We can also consider the projection of the feature values at the upper quartile on the entire data spectrum to find the fraction of the entire data range within which most of the values are concentrated and take that as maximum and normalize the test features through that, which is essentially equivalent to strategy 2. Another approach which was considered, was to adaptively define the quartiles for each individual features with respect to which the corresponding features of test data would be normalized. As feature 1 and 5 have most of the outliers and data sparsity respectively, the sorted feature 1 and 5 data were chosen to be normalized with respect to 1st (25th percentile) and 2nd quartile (50th percentile) of the entire data spectrum respectively with other features using 3rd quartile of the range as maximum. But the method was not able to produce more accurate predictions primarily because of elimination vast amount of data from consideration, resulting into much lesser prediction than actual RUL for devices having shorter actual RUL and showed insignificant improvement for devices having longer actual RUL as compared to what was predicted through strategy 2. So, this method cannot be applied in a generalized way to predict varying RUL across multiple devices.

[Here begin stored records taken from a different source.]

-- pv_equiv track=rewrite | github.com/Sg182/Scientific_programming | Monte_carlo.py | electron_configuration
-- ===== SOURCE A (Python) =====
-- def generate_orbitals(max_n):
--     orbitals = []
--     for n in range(1, max_n + 1):
--         for l in range(n):
--             orbitals.append((n, l))
--     return sorted(orbitals, key=lambda x: (x[0] + x[1], x[0]))
--
-- def max_electrons(l):
--     return 2 * (2 * l + 1)
--
-- def orbital_label(n, l):
--     labels = ['s', 'p', 'd', 'f', 'g', 'h', 'i']  # Extend if needed
--     return f"{n}{labels[l]}"
--
-- def electron_configuration(Z):
--     orbitals = generate_orbitals(7)  # 7 should be sufficient for elements up to 104
--     configuration = []
--     remaining_electrons = Z
--
--     for n, l in orbitals:
--         electrons_in_orbital = min(remaining_electrons, max_electrons(l))
--         if electrons_in_orbital > 0:
--             configuration.append((orbital_label(n, l), electrons_in_orbital))
--             remaining_electrons -= electrons_in_orbital
--         if remaining_electrons <= 0:
--             break
--
--     return configuration
-- ===== SOURCE B (Python) =====
-- def electron_configuration(Z):
--     # Enumerate orbitals directly in Madelung order by diagonals s = n + l:
--     # for each s, n runs over s//2+1 .. min(s, 7) (so that 0 <= l = s-n < n <= 7).
--     # No orbital list is built and nothing is sorted; each occupancy is derived
--     # from the running cumulative capacity, with no break and no remaining counter.
--     labels = ['s', 'p', 'd', 'f', 'g', 'h', 'i']
--     config = []
--     cum = 0
--     for s in range(1, 14):
--         for n in range(s // 2 + 1, min(s, 7) + 1):
--             cap = 4 * (s - n) + 2
--             e = min(Z, cum + cap) - cum
--             if e > 0:
--                 config.append((f"{n}{labels[s - n]}", e))
--             cum += cap
--     return config
-- ===== Notes on version B (the rewrite author's own statement) =====
-- stated objective: alternative
-- what changed: B never builds or sorts the orbital list: it enumerates (n, l) directly in Madelung order via the diagonals s = n+l (closed-form bounds n in s//2+1..min(s,7)), and replaces A's mutable remaining-electrons counter and early break by occupancies derived from the running cumulative capacity.
import Mathlib
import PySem

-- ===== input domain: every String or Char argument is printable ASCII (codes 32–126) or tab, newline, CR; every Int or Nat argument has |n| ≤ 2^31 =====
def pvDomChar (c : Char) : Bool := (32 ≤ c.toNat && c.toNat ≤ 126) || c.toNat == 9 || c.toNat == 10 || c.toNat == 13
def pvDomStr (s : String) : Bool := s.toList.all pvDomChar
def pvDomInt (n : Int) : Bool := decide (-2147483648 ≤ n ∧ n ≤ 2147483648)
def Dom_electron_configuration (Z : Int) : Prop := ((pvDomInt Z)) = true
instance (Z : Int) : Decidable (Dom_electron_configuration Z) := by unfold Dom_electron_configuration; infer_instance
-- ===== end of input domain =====

-- B enumerates orbitals directly in Madelung order by diagonals s = n+l (no list built,
-- nothing sorted) and derives occupancies from the running cumulative capacity (no
-- remaining counter, no break). Objective: alternative.

-- ===== PORT A =====
def generate_orbitals (max_n : Int) : List (Int × Int) :=
  PySem.List.sorted2
    ((PySem.List.pyRange 1 (max_n + 1) 1).foldl (fun acc n =>
      (PySem.List.pyRange 0 n 1).foldl (fun acc l => acc ++ [(n, l)]) acc) [])
    (fun x => x.1 + x.2) (fun x => x.1) false

def max_electrons (l : Int) : Int := 2 * (2 * l + 1)

-- labels[l]: l is always 0..6 at every call site here, so pyGet? returns some; getD "" is unreachable
def orbital_label (n l : Int) : String :=
  PySem.Int.toStr n ++ (PySem.List.pyGet? ["s", "p", "d", "f", "g", "h", "i"] l).getD ""

-- A's for-loop with break, as structural recursion over the orbital list with the remaining counter
def ecLoopA (orbs : List (Int × Int)) (rem : Int) : List (String × Int) :=
  match orbs with
  | [] => []
  | (n, l) :: rest =>
    let e := min rem (max_electrons l)
    if e > 0 then
      if rem - e ≤ 0 then [(orbital_label n l, e)]
      else (orbital_label n l, e) :: ecLoopA rest (rem - e)
    else
      if rem ≤ 0 then [] else ecLoopA rest rem

def electron_configuration (Z : Int) : List (String × Int) :=
  ecLoopA (generate_orbitals 7) Z

-- ===== PORT B =====
-- nested 'for s in range(1,14): for n in range(s//2+1, min(s,7)+1)' with state (config, cum)
def electron_configuration_alt (Z : Int) : List (String × Int) :=
  ((PySem.List.pyRange 1 14 1).foldl (fun (st : List (String × Int) × Int) s =>
    (PySem.List.pyRange (PySem.Int.floordiv s 2 + 1) (min s 7 + 1) 1).foldl
      (fun (st : List (String × Int) × Int) n =>
        let cap := 4 * (s - n) + 2
        let e := min Z (st.2 + cap) - st.2
        (if e > 0 then
           st.1 ++ [(PySem.Int.toStr n ++
                     (PySem.List.pyGet? ["s", "p", "d", "f", "g", "h", "i"] (s - n)).getD "", e)]
         else st.1,
         st.2 + cap)) st) ([], 0)).1

-- ===== PRECONDITION & SPEC =====
def Spec_electron_configuration (Z : Int) (out : List (String × Int)) : Prop := out = electron_configuration_alt Z
instance (Z : Int) (out : List (String × Int)) : Decidable (Spec_electron_configuration Z out) := by unfold Spec_electron_configuration; infer_instance

-- ===== CLAIM (what is proved, stated in full; the proofs are below) =====
def Claim_equal_electron_configuration : Prop := ∀ (Z : Int), Dom_electron_configuration Z → Spec_electron_configuration Z (electron_configuration Z)

-- ===== LEMMAS AND PROOFS =====

-- B's per-orbital step, on pairs (n, l)
def stepB (Z : Int) (st : List (String × Int) × Int) (p : Int × Int) : List (String × Int) × Int :=
  let cap := 4 * p.2 + 2
  let e := min Z (st.2 + cap) - st.2
  (if e > 0 then
     st.1 ++ [(PySem.Int.toStr p.1 ++
               (PySem.List.pyGet? ["s", "p", "d", "f", "g", "h", "i"] p.2).getD "", e)]
   else st.1,
   st.2 + cap)

-- the flattened diagonal enumeration as a pair list
def diagOrbitals : List (Int × Int) :=
  (PySem.List.pyRange 1 14 1).flatMap (fun s =>
    (PySem.List.pyRange (PySem.Int.floordiv s 2 + 1) (min s 7 + 1) 1).map (fun n => (n, s - n)))

-- B's loop in recursive form, with the state reduced to rem = Z - cum
def gB (orbs : List (Int × Int)) (rem : Int) : List (String × Int) :=
  match orbs with
  | [] => []
  | (n, l) :: rest =>
    let cap := 4 * l + 2
    let e := min rem cap
    (if e > 0 then [(orbital_label n l, e)] else []) ++ gB rest (rem - cap)

-- folding the nested loops equals folding stepB over the flattened diagonal list
lemma nested_foldl_eq (Z : Int) (L : List Int) :
    ∀ (st : List (String × Int) × Int),
    L.foldl (fun (st : List (String × Int) × Int) s =>
      (PySem.List.pyRange (PySem.Int.floordiv s 2 + 1) (min s 7 + 1) 1).foldl
        (fun (st : List (String × Int) × Int) n =>
          let cap := 4 * (s - n) + 2
          let e := min Z (st.2 + cap) - st.2
          (if e > 0 then
             st.1 ++ [(PySem.Int.toStr n ++
                       (PySem.List.pyGet? ["s", "p", "d", "f", "g", "h", "i"] (s - n)).getD "", e)]
           else st.1,
           st.2 + cap)) st) st
    = (L.flatMap (fun s =>
        (PySem.List.pyRange (PySem.Int.floordiv s 2 + 1) (min s 7 + 1) 1).map
          (fun n => (n, s - n)))).foldl (stepB Z) st := by
  induction L with
  | nil => intro st; simp
  | cons s rest ih =>
    intro st
    simp only [List.foldl_cons, List.flatMap_cons, List.foldl_append, List.foldl_map]
    rw [ih]
    rfl

-- B's nested foldl is the foldl of stepB over the flattened diagonal list
lemma alt_eq_foldl_diag (Z : Int) :
    electron_configuration_alt Z = (diagOrbitals.foldl (stepB Z) ([], 0)).1 := by
  unfold electron_configuration_alt diagOrbitals
  rw [nested_foldl_eq]

-- the foldl of stepB equals acc ++ gB, with rem = Z - cum
lemma foldl_stepB_eq_gB (Z : Int) (orbs : List (Int × Int)) :
    ∀ (acc : List (String × Int)) (cum : Int),
    (orbs.foldl (stepB Z) (acc, cum)).1 = acc ++ gB orbs (Z - cum) := by
  induction orbs with
  | nil => intro acc cum; simp [gB]
  | cons p rest ih =>
    intro acc cum
    obtain ⟨n, l⟩ := p
    simp only [List.foldl_cons, gB, stepB, orbital_label]
    have hmin : min Z (cum + (4 * l + 2)) - cum = min (Z - cum) (4 * l + 2) := by omega
    have hrem : Z - (cum + (4 * l + 2)) = Z - cum - (4 * l + 2) := by omega
    by_cases h : min (Z - cum) (4 * l + 2) > 0
    · rw [if_pos (by omega : min Z (cum + (4 * l + 2)) - cum > 0)]
      rw [ih, hrem, if_pos h, List.append_assoc]
      simp [hmin]
    · rw [if_neg (by omega : ¬ min Z (cum + (4 * l + 2)) - cum > 0)]
      rw [ih, hrem, if_neg h]
      simp

lemma gB_nonpos (orbs : List (Int × Int))
    (hcap : ∀ p ∈ orbs, (0 : Int) ≤ p.2) :
    ∀ rem : Int, rem ≤ 0 → gB orbs rem = [] := by
  induction orbs with
  | nil => intro rem _; simp [gB]
  | cons p rest ih =>
    intro rem h
    obtain ⟨n, l⟩ := p
    have hc : (0 : Int) ≤ l := hcap (n, l) (List.mem_cons_self ..)
    simp only [gB]
    rw [if_neg (by omega : ¬ min rem (4 * l + 2) > 0)]
    exact ih (fun q hq => hcap q (List.mem_cons_of_mem _ hq)) _ (by omega)

lemma ecLoopA_eq_gB (orbs : List (Int × Int))
    (hcap : ∀ p ∈ orbs, (0 : Int) ≤ p.2) :
    ∀ rem : Int, ecLoopA orbs rem = gB orbs rem := by
  induction orbs with
  | nil => intro rem; simp [ecLoopA, gB]
  | cons p rest ih =>
    intro rem
    obtain ⟨n, l⟩ := p
    have hc : (0 : Int) ≤ l := hcap (n, l) (List.mem_cons_self ..)
    have hrest : ∀ p ∈ rest, (0 : Int) ≤ p.2 :=
      fun q hq => hcap q (List.mem_cons_of_mem _ hq)
    simp only [ecLoopA, gB, max_electrons]
    have hcap' : 2 * (2 * l + 1) = 4 * l + 2 := by ring
    rw [hcap']
    by_cases hr : 0 < rem
    · have he : 0 < min rem (4 * l + 2) := by omega
      rw [if_pos he, if_pos he]
      by_cases hb : rem - min rem (4 * l + 2) ≤ 0
      · rw [if_pos hb, gB_nonpos rest hrest _ (by omega)]
        simp
      · rw [if_neg hb]
        have : rem - min rem (4 * l + 2) = rem - (4 * l + 2) := by omega
        rw [this, ih hrest]
        simp
    · rw [if_neg (by omega : ¬ min rem (4 * l + 2) > 0),
          if_pos (by omega : rem ≤ 0),
          gB_nonpos rest hrest _ (by omega),
          if_neg (by omega : ¬ min rem (4 * l + 2) > 0)]
      simp

-- the 28 orbitals in Madelung order, as a literal (pyRange/sorted2 are evaluated by simp,
-- never by kernel reduction)
def L28 : List (Int × Int) := [(1, 0), (2, 0), (2, 1), (3, 0), (3, 1), (4, 0), (3, 2), (4, 1), (5, 0), (4, 2), (5, 1), (6, 0), (4, 3), (5, 2), (6, 1), (7, 0), (5, 3), (6, 2), (7, 1), (5, 4), (6, 3), (7, 2), (6, 4), (7, 3), (6, 5), (7, 4), (7, 5), (7, 6)]

lemma gen_eq : generate_orbitals 7 = L28 := by
  have h : ((PySem.List.pyRange 1 (7 + 1) 1).foldl (fun acc n =>
      (PySem.List.pyRange 0 n 1).foldl (fun acc l => acc ++ [(n, l)]) acc) ([] : List (Int × Int)))
      = [(1, 0), (2, 0), (2, 1), (3, 0), (3, 1), (3, 2), (4, 0), (4, 1), (4, 2), (4, 3), (5, 0), (5, 1), (5, 2), (5, 3), (5, 4), (6, 0), (6, 1), (6, 2), (6, 3), (6, 4), (6, 5), (7, 0), (7, 1), (7, 2), (7, 3), (7, 4), (7, 5), (7, 6)] := by
    simp [PySem.List.pyRange_one_cons]
  unfold generate_orbitals
  rw [h]
  decide

lemma diag_eq : diagOrbitals = L28 := by
  unfold diagOrbitals
  norm_num [PySem.List.pyRange_one_cons, PySem.Int.floordiv_eq_ediv_of_pos, min_def, L28]

lemma orbitals_eq : generate_orbitals 7 = diagOrbitals := gen_eq.trans diag_eq.symm

lemma ls_nonneg : ∀ p ∈ generate_orbitals 7, (0 : Int) ≤ p.2 := by rw [gen_eq]; decide

-- ===== VERDICT (by name: the statement is the Claim_ definition above) =====
theorem electron_configuration_spec : Claim_equal_electron_configuration := by
  intro Z _
  show electron_configuration Z = electron_configuration_alt Z
  unfold electron_configuration
  rw [alt_eq_foldl_diag, foldl_stepB_eq_gB, ← orbitals_eq, ecLoopA_eq_gB _ ls_nonneg]
  simp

Iv-E Long Short Term Memory (LSTM)

LSTM is a widely used variant of recurrent neural network proposed by Hochreiter and Schmidhuber [7]. RNNs are capable of capturing dynamic temporal behavior in time series data by the use of shared parameters while traversing through time. At any point of time RNN takes the current input, captures hidden state information for previous time steps upto a given sequence length and generates output according to the task given, i.e., classification, regression or prediction of data for the next timestamp.

The exploding and vanishing gradient problems encountered by RNN has been solved in LSTM. A self-feedback LSTM unit associated with input, output and forget gate control the motion of information through the gating mechanisms. As the name suggests, the input and output gate of each memory cell in LSTM directs the inputs and outputs flowing in and out from the cell respectively, whereas the forget gate decides upon which information needs not to be memorized anymore. The values of the gates range within 0 to 1 based on the output of the sigmoid activation function. The input feature at a timestamp combining current input, previous hidden state information and shared parameters with activation function is multiplied with the input gate coefficient and updates the value of the memory cell combining the forget gate coefficient controlled previous timestamp’s value of the cell. Any hidden output state is thus a result of output gate-controlled activated memory cell value, which is then used for producing outputs.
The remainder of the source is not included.